Loss of MYO6 Leads to an Accumulation of Damaged Mitochondria in Autophagosomes after Mitophagy Induction (A) Immortalized wild-type (Myo6^+/+) and Snell's waltzer (Myo6^sv/sv) mouse embryonic fibroblasts (MEFs) were transiently transfected with HA-Parkin and treated for 12 or 24 h with 20 μM CCCP. Cells were imaged by confocal microscopy, processed for correlative light electron microscopy, and imaged by transmission electron microscopy. The star indicates ruptured mitochondria and the arrow shows the phagophore. Scale bars, 500 nm in subpanels (a, b, e, and f), 1 μm in subpanels (c and d). (B) Quantitation of the number of autophagosomes containing mitochondria (white) or endoplasmic reticulum and cytoplasmic material (black) in (A).

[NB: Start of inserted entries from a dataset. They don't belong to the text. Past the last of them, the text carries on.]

-- pv_equiv track=rewrite | github.com/pypi-data/pypi-mirror-403 | packages/endi/endi-2026.1.3.tar.gz/endi-2026.1.3/caerp/utils/rest/parameters.py | split_expand_fields
-- ===== SOURCE A (Python) =====
-- def split_expand_fields(expand_parameter_string: str) -> list:
--     """
--     Splits a string of fields into a list, preserving nested fields within brackets.
--     Used to manage the Fields query parameters.
--
--     >>> split_expand_fields('name,books[title,publication_date,library[name,address],number_of_pages],firstname,dateofbirth')
--     ['name', 'books[title,publication_date,library[name,address],number_of_pages]', 'firstname', 'dateofbirth']
--     """
--     result = []
--     current_field = []
--     bracket_depth = 0
--
--     for char in expand_parameter_string:
--         if char == "," and bracket_depth == 0:
--             if current_field:
--                 result.append("".join(current_field))
--                 current_field = []
--         else:
--             current_field.append(char)
--             if char == "[":
--                 bracket_depth += 1
--             elif char == "]":
--                 bracket_depth -= 1
--
--     if current_field:
--         result.append("".join(current_field))
--
--     return result
-- ===== SOURCE B (Python) =====
-- def split_expand_fields(expand_parameter_string: str) -> list:
--     result = []
--     buffer = []
--     depth = 0
--     for piece in expand_parameter_string.split(','):
--         depth += piece.count('[') - piece.count(']')
--         buffer.append(piece)
--         if depth == 0:
--             field = ','.join(buffer)
--             if field:
--                 result.append(field)
--             buffer = []
--     field = ','.join(buffer)
--     if field:
--         result.append(field)
--     return result
-- ===== Notes on version B (the rewrite author's own statement) =====
-- stated objective: alternative
-- what changed: Replaces the character-by-character scan with accumulator list of chars by a two-phase tokenize-then-recombine pass: split the string on ',' first, then fold over the pieces with a depth counter, re-joining buffered pieces whenever depth returns to 0.
import Mathlib
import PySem

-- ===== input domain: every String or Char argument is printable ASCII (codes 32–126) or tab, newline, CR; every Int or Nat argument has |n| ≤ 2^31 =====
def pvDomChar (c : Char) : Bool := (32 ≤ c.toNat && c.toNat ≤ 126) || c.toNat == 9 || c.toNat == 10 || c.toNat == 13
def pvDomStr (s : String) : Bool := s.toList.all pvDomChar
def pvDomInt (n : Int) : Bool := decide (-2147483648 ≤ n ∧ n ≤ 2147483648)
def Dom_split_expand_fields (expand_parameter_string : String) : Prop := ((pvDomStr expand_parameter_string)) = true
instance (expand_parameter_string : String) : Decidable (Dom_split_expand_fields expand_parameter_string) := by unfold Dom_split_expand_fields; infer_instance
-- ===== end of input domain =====

-- B re-implements A as a two-phase tokenize-then-recombine pass (split the string on ',' first,
-- then fold over the pieces with a depth counter); same cost, different decomposition.

-- ===== PORT A =====
-- state: (result, current_field, bracket_depth); one step per character, as in A's for-loop
def sefStepA (st : List String × List Char × Int) (c : Char) :
    List String × List Char × Int :=
  if c = ',' ∧ st.2.2 = 0 then
    if st.2.1 ≠ [] then (st.1 ++ [String.ofList st.2.1], [], st.2.2) else st
  else
    (st.1, st.2.1 ++ [c],
      if c = '[' then st.2.2 + 1 else if c = ']' then st.2.2 - 1 else st.2.2)

def split_expand_fields (expand_parameter_string : String) : List String :=
  let st := expand_parameter_string.toList.foldl sefStepA ([], [], 0)
  if st.2.1 ≠ [] then st.1 ++ [String.ofList st.2.1] else st.1

-- ===== PORT B =====
-- expand_parameter_string.split(',') is ported as List.splitOn ',' on the char list (exact for a
-- single-character separator); piece.count('[') is List.count '[' (exact for a single-character
-- needle); ','.join(buffer) is [','].intercalate buffer.
-- state: (result, buffer, depth); one step per comma-separated piece, as in B's for-loop
def sefStepB (st : List String × List (List Char) × Int) (p : List Char) :
    List String × List (List Char) × Int :=
  let depth' := st.2.2 + (p.count '[' : Int) - (p.count ']' : Int)
  let buf' := st.2.1 ++ [p]
  if depth' = 0 then
    let field := [','].intercalate buf'
    (if field ≠ [] then st.1 ++ [String.ofList field] else st.1, [], depth')
  else
    (st.1, buf', depth')

def split_expand_fields_alt (expand_parameter_string : String) : List String :=
  let st := (expand_parameter_string.toList.splitOn ',').foldl sefStepB ([], [], 0)
  let field := [','].intercalate st.2.1
  if field ≠ [] then st.1 ++ [String.ofList field] else st.1

-- ===== PRECONDITION & SPEC =====
def Spec_split_expand_fields (expand_parameter_string : String) (out : List String) : Prop := out = split_expand_fields_alt expand_parameter_string
instance (expand_parameter_string : String) (out : List String) : Decidable (Spec_split_expand_fields expand_parameter_string out) := by unfold Spec_split_expand_fields; infer_instance

-- ===== CLAIM (what is proved, stated in full; the proofs are below) =====
def Claim_equal_split_expand_fields : Prop := ∀ (expand_parameter_string : String), Dom_split_expand_fields expand_parameter_string → Spec_split_expand_fields expand_parameter_string (split_expand_fields expand_parameter_string)

-- ===== LEMMAS AND PROOFS =====

-- the characters A's current_field holds at the start of a piece, given B's buffer
def sefBufRepr (bs : List (List Char)) : List Char :=
  if bs = [] then [] else [','].intercalate bs ++ [',']

theorem sef_interc_nil : [','].intercalate ([] : List (List Char)) = [] := by
  simp [List.intercalate]

theorem sef_interc_single (p : List Char) : [','].intercalate [p] = p := by
  simp [List.intercalate, List.intersperse_single]

theorem sef_interc_cons₂ (p q : List Char) (r : List (List Char)) :
    [','].intercalate (p :: q :: r) = p ++ [','] ++ [','].intercalate (q :: r) := by
  simp [List.intercalate, List.intersperse_cons₂]

theorem sef_interc_snoc (bs : List (List Char)) (p : List Char) :
    [','].intercalate (bs ++ [p]) = sefBufRepr bs ++ p := by
  induction bs with
  | nil => simp [sefBufRepr, sef_interc_single]
  | cons b bs ih =>
    cases bs with
    | nil =>
      simp [sefBufRepr, sef_interc_cons₂, sef_interc_single]
    | cons c cs =>
      have h1 : (b :: c :: cs) ++ [p] = b :: (c :: (cs ++ [p])) := by simp
      rw [h1, sef_interc_cons₂]
      have h2 : c :: (cs ++ [p]) = (c :: cs) ++ [p] := by simp
      rw [h2, ih]
      simp [sefBufRepr, sef_interc_cons₂]

theorem sefBufRepr_snoc (bs : List (List Char)) (p : List Char) :
    sefBufRepr (bs ++ [p]) = sefBufRepr bs ++ p ++ [','] := by
  rw [sefBufRepr, if_neg (by simp), sef_interc_snoc]

-- folding A's step over a comma-free piece appends it and shifts the depth by the bracket counts
theorem sef_runA_piece (p : List Char) (h : ',' ∉ p) (res : List String) (cur : List Char) (d : Int) :
    p.foldl sefStepA (res, cur, d)
      = (res, cur ++ p, d + (p.count '[' : Int) - (p.count ']' : Int)) := by
  induction p generalizing cur d with
  | nil => simp
  | cons c p ih =>
    have hc : c ≠ ',' := fun h' => h (h' ▸ List.mem_cons_self)
    have hp : ',' ∉ p := fun h' => h (List.mem_cons_of_mem _ h')
    rw [List.foldl_cons, sefStepA, if_neg (by rintro ⟨h1, -⟩; exact hc h1)]
    rw [ih hp]
    refine Prod.ext rfl (Prod.ext (by simp) ?_)
    by_cases hb : c = '[' <;> by_cases hk : c = ']' <;>
      simp [hb, hk] <;> ring

-- every piece produced by splitting on ',' is comma-free
theorem sef_splitOnP_comma_free (cs : List Char) :
    ∀ p ∈ cs.splitOnP (· == ','), ',' ∉ p := by
  induction cs with
  | nil =>
    intro p hp
    simp [List.splitOnP_nil] at hp
    simp [hp]
  | cons c cs ih =>
    intro p hp
    rw [List.splitOnP_cons] at hp
    by_cases hc : c = ','
    · rw [if_pos (by simp [hc])] at hp
      rcases List.mem_cons.mp hp with h1 | h1
      · simp [h1]
      · exact ih p h1
    · rw [if_neg (by simp [hc])] at hp
      obtain ⟨h0, t0, h'⟩ := List.exists_cons_of_ne_nil (List.splitOnP_ne_nil (· == ',') cs)
      rw [h', List.modifyHead_cons] at hp
      rcases List.mem_cons.mp hp with h1 | h1
      · subst h1
        intro hm
        rcases List.mem_cons.mp hm with h2 | h2
        · exact hc h2.symm
        · exact ih h0 (h' ▸ List.mem_cons_self) h2
      · exact ih p (h' ▸ List.mem_cons_of_mem _ h1)

theorem sef_splitOn_comma_free (cs : List Char) :
    ∀ p ∈ cs.splitOn ',', ',' ∉ p := by
  simpa [List.splitOn] using sef_splitOnP_comma_free cs

def sefFinishA (st : List String × List Char × Int) : List String :=
  if st.2.1 ≠ [] then st.1 ++ [String.ofList st.2.1] else st.1

def sefFinishB (st : List String × List (List Char) × Int) : List String :=
  if [','].intercalate st.2.1 ≠ [] then st.1 ++ [String.ofList ([','].intercalate st.2.1)] else st.1

-- main invariant: at each piece boundary A's current_field is sefBufRepr of B's buffer
theorem sef_main (pieces : List (List Char)) (hne : pieces ≠ [])
    (h : ∀ p ∈ pieces, ',' ∉ p) (res : List String) (bs : List (List Char)) (d : Int) :
    sefFinishA (([','].intercalate pieces).foldl sefStepA (res, sefBufRepr bs, d))
      = sefFinishB (pieces.foldl sefStepB (res, bs, d)) := by
  induction pieces generalizing res bs d with
  | nil => exact absurd rfl hne
  | cons p rest ih =>
    have hp : ',' ∉ p := h p List.mem_cons_self
    cases rest with
    | nil =>
      rw [sef_interc_single, sef_runA_piece p hp]
      rw [List.foldl_cons, List.foldl_nil, sefStepB]
      by_cases hd : d + (p.count '[' : Int) - (p.count ']' : Int) = 0 <;>
        simp only [hd, if_pos, if_false] <;>
        simp [sefFinishA, sefFinishB, sef_interc_snoc, sef_interc_nil]
    | cons q rest' =>
      have hrest : ∀ x ∈ q :: rest', ',' ∉ x := fun x hx => h x (List.mem_cons_of_mem _ hx)
      rw [sef_interc_cons₂, List.append_assoc, List.foldl_append, sef_runA_piece p hp,
        List.singleton_append, List.foldl_cons, List.foldl_cons]
      by_cases hd : d + (p.count '[' : Int) - (p.count ']' : Int) = 0
      · have hA : sefStepA (res, sefBufRepr bs ++ p,
              d + (p.count '[' : Int) - (p.count ']' : Int)) ','
            = (if [','].intercalate (bs ++ [p]) ≠ []
                then res ++ [String.ofList ([','].intercalate (bs ++ [p]))] else res, [],
                d + (p.count '[' : Int) - (p.count ']' : Int)) := by
          simp only [sefStepA]
          rw [← sef_interc_snoc]
          by_cases hC : [','].intercalate (bs ++ [p]) = [] <;> simp [hC, hd]
        have hB : sefStepB (res, bs, d) p
            = (if [','].intercalate (bs ++ [p]) ≠ []
                then res ++ [String.ofList ([','].intercalate (bs ++ [p]))] else res, [],
                d + (p.count '[' : Int) - (p.count ']' : Int)) := by
          simp only [sefStepB]
          rw [if_pos hd]
        rw [hA, hB]
        simpa [sefBufRepr] using ih (by simp) hrest
          (if [','].intercalate (bs ++ [p]) ≠ []
            then res ++ [String.ofList ([','].intercalate (bs ++ [p]))] else res) []
          (d + (p.count '[' : Int) - (p.count ']' : Int))
      · have hA : sefStepA (res, sefBufRepr bs ++ p,
              d + (p.count '[' : Int) - (p.count ']' : Int)) ','
            = (res, sefBufRepr (bs ++ [p]),
                d + (p.count '[' : Int) - (p.count ']' : Int)) := by
          simp only [sefStepA]
          rw [if_neg (by rintro ⟨-, h2⟩; exact hd h2)]
          simp [sefBufRepr_snoc]
        have hB : sefStepB (res, bs, d) p
            = (res, bs ++ [p], d + (p.count '[' : Int) - (p.count ']' : Int)) := by
          simp only [sefStepB]
          rw [if_neg hd]
        rw [hA, hB]
        exact ih (by simp) hrest res (bs ++ [p]) _

-- ===== VERDICT (by name: the statement is the Claim_ definition above) =====
theorem split_expand_fields_spec : Claim_equal_split_expand_fields := by
  intro s _
  unfold Spec_split_expand_fields split_expand_fields split_expand_fields_alt
  have h1 : s.toList = [','].intercalate (s.toList.splitOn ',') :=
    (List.intercalate_splitOn (x := ',') (xs := s.toList)).symm
  have hne : s.toList.splitOn ',' ≠ [] := by
    simp only [List.splitOn]
    exact List.splitOnP_ne_nil _ _
  have h2 := sef_main (s.toList.splitOn ',') hne (sef_splitOn_comma_free s.toList) [] [] 0
  simp only [sefBufRepr] at h2
  conv_lhs => rw [h1]
  simpa [sefFinishA, sefFinishB] using h2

At least 19 randomly selected areas were counted per cell type. (C) Western blot analysis confirming the absence of MYO6 from Snell's waltzer immortalized MEFs compared with wild-type lysates. Actin is shown as a loading control. See also Figure S7.

Figure 7

Cells Lacking MYO6 Accumulate Dysfunctional Mitochondria (A) The mitochondrial mass of wild-type (Myo6^+/+) and Snell's waltzer (Myo6^sv/sv) immortalized MEFs was measured using the MitoTracker Green FM dye by flow cytometry. Data are represented as mean ± SEM. Two-tailed paired Student's t test, ^∗p < 0.05, n = 5. (B) The oxygen consumption rate (OCR), an indicator of mitochondrial respiration, of wild-type and Snell's waltzer immortalized MEFs was measured using the XF^e24 Extracellular Flux Analyser. Oligomycin (1 μM), FCCP (0.75 μM), and rotenone (1 μM) were injected at the indicated times to determine the oxygen consumption rate at regular intervals. Normalized to rotenone as baseline. Data are represented as mean ± SEM, n = 3. (C) Respiratory control ratio ([RCR]; OCR after FCCP addition divided by oligomycin) in wild-type and Snell's waltzer immortalized MEFs. Data are represented as mean ± SEM. Two-tailed paired Students t test, ^∗p < 0.05, n = 3. (D–I) HEK293 cells stably expressing HA-Parkin (D and E) or HEK293 cells (G and H) were depleted of MYO6 by siRNA transfection and growth curves in media containing (D and G) glucose (GLU) or (E and H) galactose (GAL) were obtained by quantitative live-cell phase contrast imaging. Data are represented as mean ± SEM, n = 3. (F) Representative western blot analysis of lysates from (D) and (E) confirming depletion of MYO6 and similar expression levels of Parkin. Actin is shown as a loading control. (I) Representative western blot analysis of lysates from (G) and (H) confirming depletion of MYO6 using actin as a loading control.